Structure enablement around the data. Requirements communication and scale of adoption are the most consistent differentiators — and both are addressable through team-level standards rather than individual coaching.

Learn from the teams already doing it. The top-third teams are already demonstrating what works. Documenting those practices and creating pathways for others to adopt them is more tractable than broad training.

Understand the seniority effect — and design an experiment to test it. The hypothesis is that enabling senior engineers first will drive adoption across the teams they influence, not just help them catch up individually. A second AIMM run won’t test that — it’ll show whether scores improved, not why. A more useful design: run targeted senior-first enablement in a subset of teams over the next quarter and compare their maturity trajectory in the six-month reassessment against teams that received broad-cohort enablement. If the hypothesis holds, senior-first teams should show faster compression of the seniority gradient and higher overall maturity gain.

Rerun the assessment in six months. The first run establishes the baseline. The second will tell us whether the needle is moving, and in which dimensions.

What we know, after this assessment, is what adoption looks like at scale. What we don’t yet know is whether higher maturity translates to better business outcomes — that connection still needs to be established. But the finding about practice versus technology is already actionable. The gap between the median and the top 20% isn’t explained by tool access. It’s explained by how people use them.

Curious to hear whether any of this resonates — and whether your senior engineers are outperforming or underperforming your juniors.

About the assessment

The AI Engineering Maturity Model assessment takes around 15 minutes to complete. Engineers answer structured questions across five dimensions: Architecture & Context, Development Workflow, Verification & Quality, Scale & Integration, and Intent & Requirements. Responses are anonymised and aggregated at team level.

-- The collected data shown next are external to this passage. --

-- pv_equiv track=rewrite | github.com/pspdev/psplibdoc | make_statistics.py | html_single_library
-- ===== SOURCE A (Python) =====
-- HTML_STATUS = [
--     # for both obfuscated and non-obfuscated
--     ("known", "green", "matching the name hash"),
--     # for non-obfuscated
--     ("unknown", "orange", "unknown"),
--     ("wrong", "red", "not matching the name hash"),
--     # for obfuscated
--     ("nok_from_previous", "yellow", "obfuscated but matching a previous non-obfuscated name"),
--     ("nok_dubious", "brown", "obfuscated but found from an unknown source"),
--     ("unknown_nonobf", "orange", "unknown and non-obfuscated"),
--     ("unknown_obf", "grey", "unknown but obfuscated")
-- ]
--
-- def find_html_status(status):
--     for (s, color, desc) in HTML_STATUS:
--         if s == status:
--             return (color, desc)
--
-- def html_single_library(module, lib, stats_bynid, versions):
--     output = f"""<!DOCTYPE html>
-- <html>
-- <title>PSP NID Status for {lib} in {module}</title>
-- <meta name="viewport" content="width=device-width, initial-scale=1">
-- <link rel="stylesheet" href="https://www.w3schools.com/w3css/4/w3.css">
-- <body>
-- <div class="w3-container" style="height:100vh; width:100vw; overflow: scroll;">
-- <h1>{module}: {lib}</h1>
-- <p>
-- This page contains the status of all the NIDs from the {lib} library inside the {module} module.<br />
-- Hover a cell to know the meaning of the color. <br />
-- "..." means the given name is the same as the one on its left. <br />
-- </p>
-- """
--     # Output the header row (containing all the firmware versions)
--     output += """<table class="w3-table"><tr><th>NID</th>"""
--     for v in versions:
--         output += f"<th>{v}</th>"
--     output += '</tr>'
--     # Sort NIDs by the first firmware version they appear in, then by the names associated to them
--     sorted_nids = []
--     sources = {}
--     for v in versions:
--         ver_nids = []
--         for nid in stats_bynid:
--             if v in stats_bynid[nid]:
--                 (_, name, source) = stats_bynid[nid][v]
--                 sources[name] = source
--                 ver_nids.append((name, nid))
--         for (_, nid) in sorted(ver_nids):
--             if nid not in sorted_nids:
--                 sorted_nids.append(nid)
--     # For each NID, show the associated name, status & a tooltip explaining its status
--     for nid in sorted_nids:
--         output += f"<tr><td>{nid}</td>"
--         last_name = None
--         for v in versions:
--             if v not in stats_bynid[nid]:
--                 output += "<td></td>"
--             else:
--                 (status, name, source) = stats_bynid[nid][v]
--                 show_name = name
--                 source_str = ''
--                 if name == last_name:
--                     show_name = '...'
--                 elif source != '' and source != 'matching':
--                     source_str = ' (source: ' + source + ')'
--                 last_name = name
--                 (color, desc) = find_html_status(status)
--                 output += f"""<td class="w3-{color}"><div class="w3-tooltip">{show_name}{source_str}<span style="position:absolute;left:0;bottom:18px" class="w3-text w3-tag">NID is {desc}</span></div></td>"""
--         output += "</tr>"
--     output += "</table></div></body></html>"
--     return output
-- ===== SOURCE B (Python) =====
-- # B: same HTML output; one pass recording each NID's first (version-index, name, nid)
-- # triple, then a single global sort replaces A's per-version sort+dedup append (and the
-- # unused `sources` dict is dropped); rows are built as joined strings instead of +=.
-- HTML_STATUS = [
--     ("known", "green", "matching the name hash"),
--     ("unknown", "orange", "unknown"),
--     ("wrong", "red", "not matching the name hash"),
--     ("nok_from_previous", "yellow", "obfuscated but matching a previous non-obfuscated name"),
--     ("nok_dubious", "brown", "obfuscated but found from an unknown source"),
--     ("unknown_nonobf", "orange", "unknown and non-obfuscated"),
--     ("unknown_obf", "grey", "unknown but obfuscated")
-- ]
-- STATUS_MAP = {s: (color, desc) for (s, color, desc) in HTML_STATUS}
--
-- def _render_row(nid, entries, versions):
--     cells = []
--     last_name = None
--     for v in versions:
--         if v not in entries:
--             cells.append("<td></td>")
--         else:
--             (status, name, source) = entries[v]
--             show_name = name
--             source_str = ''
--             if name == last_name:
--                 show_name = '...'
--             elif source != '' and source != 'matching':
--                 source_str = ' (source: ' + source + ')'
--             last_name = name
--             (color, desc) = STATUS_MAP[status]
--             cells.append(f"""<td class="w3-{color}"><div class="w3-tooltip">{show_name}{source_str}<span style="position:absolute;left:0;bottom:18px" class="w3-text w3-tag">NID is {desc}</span></div></td>""")
--     return f"<tr><td>{nid}</td>" + "".join(cells) + "</tr>"
--
-- def html_single_library(module, lib, stats_bynid, versions):
--     head = f"""<!DOCTYPE html>
-- <html>
-- <title>PSP NID Status for {lib} in {module}</title>
-- <meta name="viewport" content="width=device-width, initial-scale=1">
-- <link rel="stylesheet" href="https://www.w3schools.com/w3css/4/w3.css">
-- <body>
-- <div class="w3-container" style="height:100vh; width:100vw; overflow: scroll;">
-- <h1>{module}: {lib}</h1>
-- <p>
-- This page contains the status of all the NIDs from the {lib} library inside the {module} module.<br />
-- Hover a cell to know the meaning of the color. <br />
-- "..." means the given name is the same as the one on its left. <br />
-- </p>
-- """
--     header_row = '<table class="w3-table"><tr><th>NID</th>' + "".join(f"<th>{v}</th>" for v in versions) + "</tr>"
--     first_seen = {}
--     for nid, entries in stats_bynid.items():
--         for i, v in enumerate(versions):
--             if v in entries:
--                 first_seen[nid] = (i, entries[v][1], nid)
--                 break
--     rows = "".join(_render_row(nid, stats_bynid[nid], versions)
--                    for (_, _, nid) in sorted(first_seen.values()))
--     return head + header_row + rows + "</table></div></body></html>"
-- ===== Notes on version B (the rewrite author's own statement) =====
-- stated objective: simpler
-- what changed: A's per-version sort-and-append-dedup ordering loop (with an unused `sources` dict) is replaced by one pass recording each NID's first (version-index, name, nid) triple followed by a single global sort; the += string accumulation is replaced by joined comprehensions with a per-row helper, and the linear status scan by a precomputed status dict.
import Mathlib
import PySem

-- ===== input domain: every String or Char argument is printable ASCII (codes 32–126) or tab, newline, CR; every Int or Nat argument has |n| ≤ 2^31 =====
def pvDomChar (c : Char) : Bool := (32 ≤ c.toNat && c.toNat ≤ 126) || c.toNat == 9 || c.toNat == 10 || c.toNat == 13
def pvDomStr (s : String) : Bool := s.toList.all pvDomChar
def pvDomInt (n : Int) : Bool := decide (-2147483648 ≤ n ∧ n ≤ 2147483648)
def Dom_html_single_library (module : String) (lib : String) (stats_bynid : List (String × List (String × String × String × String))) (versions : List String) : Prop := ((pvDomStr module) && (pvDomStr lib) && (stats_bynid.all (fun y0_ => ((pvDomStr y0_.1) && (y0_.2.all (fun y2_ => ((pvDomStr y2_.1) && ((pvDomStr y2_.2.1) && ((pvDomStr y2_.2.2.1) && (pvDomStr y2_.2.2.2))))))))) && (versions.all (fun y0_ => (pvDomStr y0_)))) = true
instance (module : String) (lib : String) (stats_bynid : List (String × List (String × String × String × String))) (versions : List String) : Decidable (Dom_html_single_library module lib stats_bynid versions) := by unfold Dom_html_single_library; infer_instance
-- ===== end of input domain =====

-- B replaces A's per-version sort+dedup ordering by one first-seen pass and a single
-- global sort, and A's += string accumulation by joined comprehensions (objective: simpler).

-- ===== PORT A =====
def pvHTML_STATUS : List (String × String × String) :=
  [("known", "green", "matching the name hash"),
   ("unknown", "orange", "unknown"),
   ("wrong", "red", "not matching the name hash"),
   ("nok_from_previous", "yellow", "obfuscated but matching a previous non-obfuscated name"),
   ("nok_dubious", "brown", "obfuscated but found from an unknown source"),
   ("unknown_nonobf", "orange", "unknown and non-obfuscated"),
   ("unknown_obf", "grey", "unknown but obfuscated")]

-- find_html_status: scan for the first matching entry.  Python returns None when the
-- status is unknown (→ TypeError when the caller unpacks it, excluded by Pre_); the
-- port returns none there and the caller substitutes a dummy pair.
def pvFindHtmlStatus : List (String × String × String) → String → Option (String × String)
  | [], _ => none
  | (s, color, desc) :: rest, status =>
    if s == status then some (color, desc) else pvFindHtmlStatus rest status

We ran the 1,309-person cohort through the same unmodified instrument, so scores are directly comparable to future runs. The most useful output isn’t the headline number — it’s the question-level data, showing which specific practices are missing and where the ceiling is being set.

*Exploratory factor analysis showed the 25 questions load cleanly onto the five intended dimensions (KMO = 0.968, 59.9% variance explained), and internal consistency is high across all dimensions (Cronbach’s α = 0.835–0.892).